_TASK ITEM_. For the data below, give again exactly the lines from the one containing "have h2 : (((n" through the one containing "have hslice : ∀", both ends included, and no others.

START SUPPLIED DATA

-- pv_equiv track=rewrite | github.com/bkozlovsky/info_security | lab8/cipher.py | folding_hash
-- ===== SOURCE A (Python) =====
-- def folding_hash(data, address_size=5):
--     """
--     Implements folding method for hashing.
--
--     Args:
--         data (str or bytes): Data to hash
--         address_size (int): Size of the hash address in digits
--
--     Returns:
--         int: Hash value
--     """
--     if not data:
--         return 0
--
--     # Convert data to bytes
--     if isinstance(data, str):
--         data = data.encode('utf-8')
--
--     # Determine segment size based on address_size
--     segment_size = max(1, len(data) // 4)  # Divide into ~4 segments
--     max_value = 10 ** address_size - 1  # Maximum value with address_size digits
--
--     # Process data in segments
--     hash_value = 0
--     for i in range(0, len(data), segment_size):
--         segment = data[i:i+segment_size]
--         # Sum the bytes in this segment
--         segment_value = sum(segment)
--         # Add to the hash value
--         hash_value = (hash_value + segment_value) % max_value
--
--     return hash_value
-- ===== SOURCE B (Python) =====
-- def folding_hash(data, address_size=5):
--     """Folding hash, computed as one flat byte-sum with a single final modulus."""
--     if not data:
--         return 0
--     if isinstance(data, str):
--         data = data.encode('utf-8')
--     return sum(data) % (10 ** address_size - 1)
-- ===== Notes on version B (the rewrite author's own statement) =====
-- stated objective: simpler
-- what changed: B deletes the segment_size computation and the whole segment loop with its per-step modulus, summing all bytes in one flat pass and applying a single final modulus, justified by associativity of modular addition.
-- outside the precondition, e.g. on folding_hash('a', 0): A raises ZeroDivisionError, B raises ZeroDivisionError; on folding_hash('ab', -1): A returns -0.30000000000000526, B returns -0.3000000000000048
import Mathlib
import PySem

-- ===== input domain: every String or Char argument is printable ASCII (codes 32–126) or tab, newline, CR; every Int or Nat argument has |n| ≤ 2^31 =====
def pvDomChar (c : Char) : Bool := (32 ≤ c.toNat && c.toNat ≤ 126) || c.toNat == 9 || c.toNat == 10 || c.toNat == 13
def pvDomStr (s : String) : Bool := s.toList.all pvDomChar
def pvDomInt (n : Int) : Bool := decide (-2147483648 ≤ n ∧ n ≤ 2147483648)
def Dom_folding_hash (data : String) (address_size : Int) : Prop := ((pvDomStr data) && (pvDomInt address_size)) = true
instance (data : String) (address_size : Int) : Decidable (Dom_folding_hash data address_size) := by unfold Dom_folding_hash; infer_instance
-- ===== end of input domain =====

-- B replaces A's segment loop with one flat byte sum and a single final modulus (objective: simpler).

-- ===== PORT A =====
-- data.encode('utf-8'): on Dom (ASCII only) each char encodes to the single byte c.toNat — exact there.
def folding_hash (data : String) (address_size : Int) : Int :=
  if data = "" then 0
  else
    let bytes : List Int := data.toList.map (fun c => (c.toNat : Int))
    let segment_size : Int := max 1 (PySem.Int.floordiv (bytes.length : Int) 4)
    -- 10 ** address_size: exact for address_size ≥ 0 (Pre_ gives 1 ≤ address_size on this branch)
    let max_value : Int := 10 ^ address_size.toNat - 1
    (PySem.List.pyRange 0 (bytes.length : Int) segment_size).foldl
      (fun hash_value i =>
        PySem.Int.mod (hash_value + (PySem.List.slice bytes (some i) (some (i + segment_size))).sum) max_value)
      0

-- ===== PORT B =====
-- same single-byte-per-char encoding, exact on Dom (ASCII)
def folding_hash_alt (data : String) (address_size : Int) : Int :=
  if data = "" then 0
  else PySem.Int.mod (data.toList.map (fun c => (c.toNat : Int))).sum (10 ^ address_size.toNat - 1)

-- ===== PRECONDITION & SPEC =====
-- Pre_ excludes nonempty data with address_size ≤ 0: there A raises ZeroDivisionError (address_size = 0)
-- or returns a float, not an int (address_size < 0, where 10 ** address_size is a float).
def Pre_folding_hash (data : String) (address_size : Int) : Prop :=
  data = "" ∨ 1 ≤ address_size
instance (data : String) (address_size : Int) : Decidable (Pre_folding_hash data address_size) := by
  unfold Pre_folding_hash; infer_instance

def pvWitness_folding_hash : String × Int := ("hello", 5)

def Spec_folding_hash (data : String) (address_size : Int) (out : Int) : Prop := out = folding_hash_alt data address_size
instance (data : String) (address_size : Int) (out : Int) : Decidable (Spec_folding_hash data address_size out) := by unfold Spec_folding_hash; infer_instance

-- ===== CLAIM (what is proved, stated in full; the proofs are below) =====
def Claim_equal_folding_hash : Prop := ∀ (data : String) (address_size : Int), Dom_folding_hash data address_size → Pre_folding_hash data address_size → Spec_folding_hash data address_size (folding_hash data address_size)

-- ===== LEMMAS AND PROOFS =====

-- (h % m + x) % m = (h + x) % m for positive m
theorem pv_mod_add (a b m : Int) (hm : 0 < m) :
    PySem.Int.mod (PySem.Int.mod a m + b) m = PySem.Int.mod (a + b) m := by
  rw [PySem.Int.mod_eq_emod_of_pos hm, PySem.Int.mod_eq_emod_of_pos hm,
      PySem.Int.mod_eq_emod_of_pos hm]
  rw [Int.add_emod (a % m) b, Int.emod_emod_of_dvd a dvd_rfl, ← Int.add_emod]

-- per-chunk fold with mod at each step = single mod of the total sum
theorem pv_chunkFold (s : Nat) (hs : 0 < s) (m : Int) (hm : 0 < m) :
    ∀ xs : List Int, ∀ acc : Int,
      (List.range ((xs.length + s - 1) / s)).foldl
        (fun h k => PySem.Int.mod (h + ((xs.drop (s * k)).take s).sum) m)
        (PySem.Int.mod acc m)
      = PySem.Int.mod (acc + xs.sum) m := by
  intro xs
  induction hn : xs.length using Nat.strong_induction_on generalizing xs with
  | _ n ih =>
    intro acc
    rcases Nat.eq_zero_or_pos n with h0 | hpos
    · subst h0
      have hx : xs = [] := List.length_eq_zero_iff.mp hn
      subst hx
      have h1 : (s - 1) / s = 0 := Nat.div_eq_of_lt (by omega)
      simp [h1]
    · -- count = (n-1)/s + 1
      have hcount : (n + s - 1) / s = (n - 1) / s + 1 := by
        have h1 : n + s - 1 = (n - 1) + s := by omega
        rw [h1, Nat.add_div_right _ hs]
      rw [hcount, List.range_succ_eq_map, List.foldl_cons, List.foldl_map]
      have hstep : PySem.Int.mod (PySem.Int.mod acc m + ((xs.drop (s * 0)).take s).sum) m
          = PySem.Int.mod (acc + (xs.take s).sum) m := by
        rw [Nat.mul_zero, List.drop_zero, pv_mod_add _ _ _ hm]
      rw [hstep]
      have hdrop : ∀ k : Nat, xs.drop (s * Nat.succ k) = (xs.drop s).drop (s * k) := by
        intro k
        rw [List.drop_drop]
        congr 1
        rw [Nat.mul_succ, Nat.add_comm]
      simp only [hdrop]
      have htail : ((xs.drop s).length + s - 1) / s = (n - 1) / s := by
        rw [List.length_drop, hn]
        rcases Nat.le_total s n with h | h
        · congr 1; omega
        · have hns : n - s = 0 := by omega
          rw [hns, Nat.div_eq_of_lt (by omega), Nat.div_eq_of_lt (by omega)]
      have ihr := ih (xs.drop s).length (by rw [List.length_drop, hn]; omega) (xs.drop s) rfl
        (acc + (xs.take s).sum)
      rw [htail] at ihr
      rw [ihr]
      congr 1
      have := List.sum_take_add_sum_drop xs s
      omega

-- ===== VERDICT (by name: the statement is the Claim_ definition above) =====
theorem folding_hash_spec : Claim_equal_folding_hash := by
  intro data k hDom hPre
  unfold Spec_folding_hash folding_hash folding_hash_alt
  by_cases hd : data = ""
  · simp [hd]
  · have hk : 1 ≤ k := by
      rcases hPre with h | h
      · exact absurd h hd
      · exact h
    simp only [if_neg hd]
    set L : List Int := data.toList.map (fun c => (c.toNat : Int)) with hL
    have hLne : L ≠ [] := by
      simp only [hL, ne_eq, List.map_eq_nil_iff, String.toList_eq_nil_iff]
      exact hd
    have hn : 0 < L.length := List.length_pos_iff.mpr hLne
    set n : Nat := L.length with hnd
    -- segment size as a natural number
    set sN : Nat := max 1 (n / 4) with hsN
    have hsPos : 0 < sN := by omega
    have hseg : max 1 (PySem.Int.floordiv (n : Int) 4) = (sN : Int) := by
      rw [PySem.Int.floordiv_eq_ediv_of_pos (by norm_num : (0:Int) < 4)]
      have : ((n : Int)) / 4 = ((n / 4 : Nat) : Int) := by push_cast; ring
      rw [this, hsN]
      push_cast
      omega
    -- modulus is positive
    have hkt : 1 ≤ k.toNat := by omega
    have hm : (0:Int) < 10 ^ k.toNat - 1 := by
      have : (1:Int) < 10 ^ k.toNat := one_lt_pow₀ (by norm_num) (by omega)
      omega
    set m : Int := 10 ^ k.toNat - 1 with hmdef
    rw [hseg]
    rw [PySem.List.pyRange_of_pos 0 (n : Int) (by exact_mod_cast hsPos)]
    have hif : (0:Int) < (n:Int) := by exact_mod_cast hn
    rw [if_pos hif]
    have hcnt : (((n : Int) - 0 + (sN : Int) - 1) / (sN : Int)).toNat = (n + sN - 1) / sN := by
      have h1 : ((n : Int) - 0 + (sN : Int) - 1) = ((n + sN - 1 : Nat) : Int) := by omega
      rw [h1]
      have h2 : (((n + sN - 1 : Nat) : Int)) / ((sN : Int)) = (((n + sN - 1) / sN : Nat) : Int) := by
        push_cast; ring
      rw [h2, Int.toNat_natCast]
    rw [hcnt, List.foldl_map]
    have hslice : ∀ j : Nat,
        PySem.List.slice L (some (0 + (sN : Int) * (j : Int))) (some (0 + (sN : Int) * (j : Int) + (sN : Int)))
          = (L.drop (sN * j)).take sN := by
      intro j
      have h1 : (0 + (sN : Int) * (j : Int)) = ((sN * j : Nat) : Int) := by push_cast; ring
      rw [h1, PySem.List.slice_natCast_add]
    simp only [hslice]
    have hinit : (0:Int) = PySem.Int.mod 0 m := by
      rw [PySem.Int.mod_eq_emod_of_pos hm, Int.zero_emod]
    rw [hinit, pv_chunkFold sN hsPos m hm L 0]
    rw [zero_add]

END SUPPLIED DATA

_ANSWER TO THE EXERCISE_.
      have h2 : (((n + sN - 1 : Nat) : Int)) / ((sN : Int)) = (((n + sN - 1) / sN : Nat) : Int) := by
        push_cast; ring
      rw [h2, Int.toNat_natCast]
    rw [hcnt, List.foldl_map]
    have hslice : ∀ j : Nat,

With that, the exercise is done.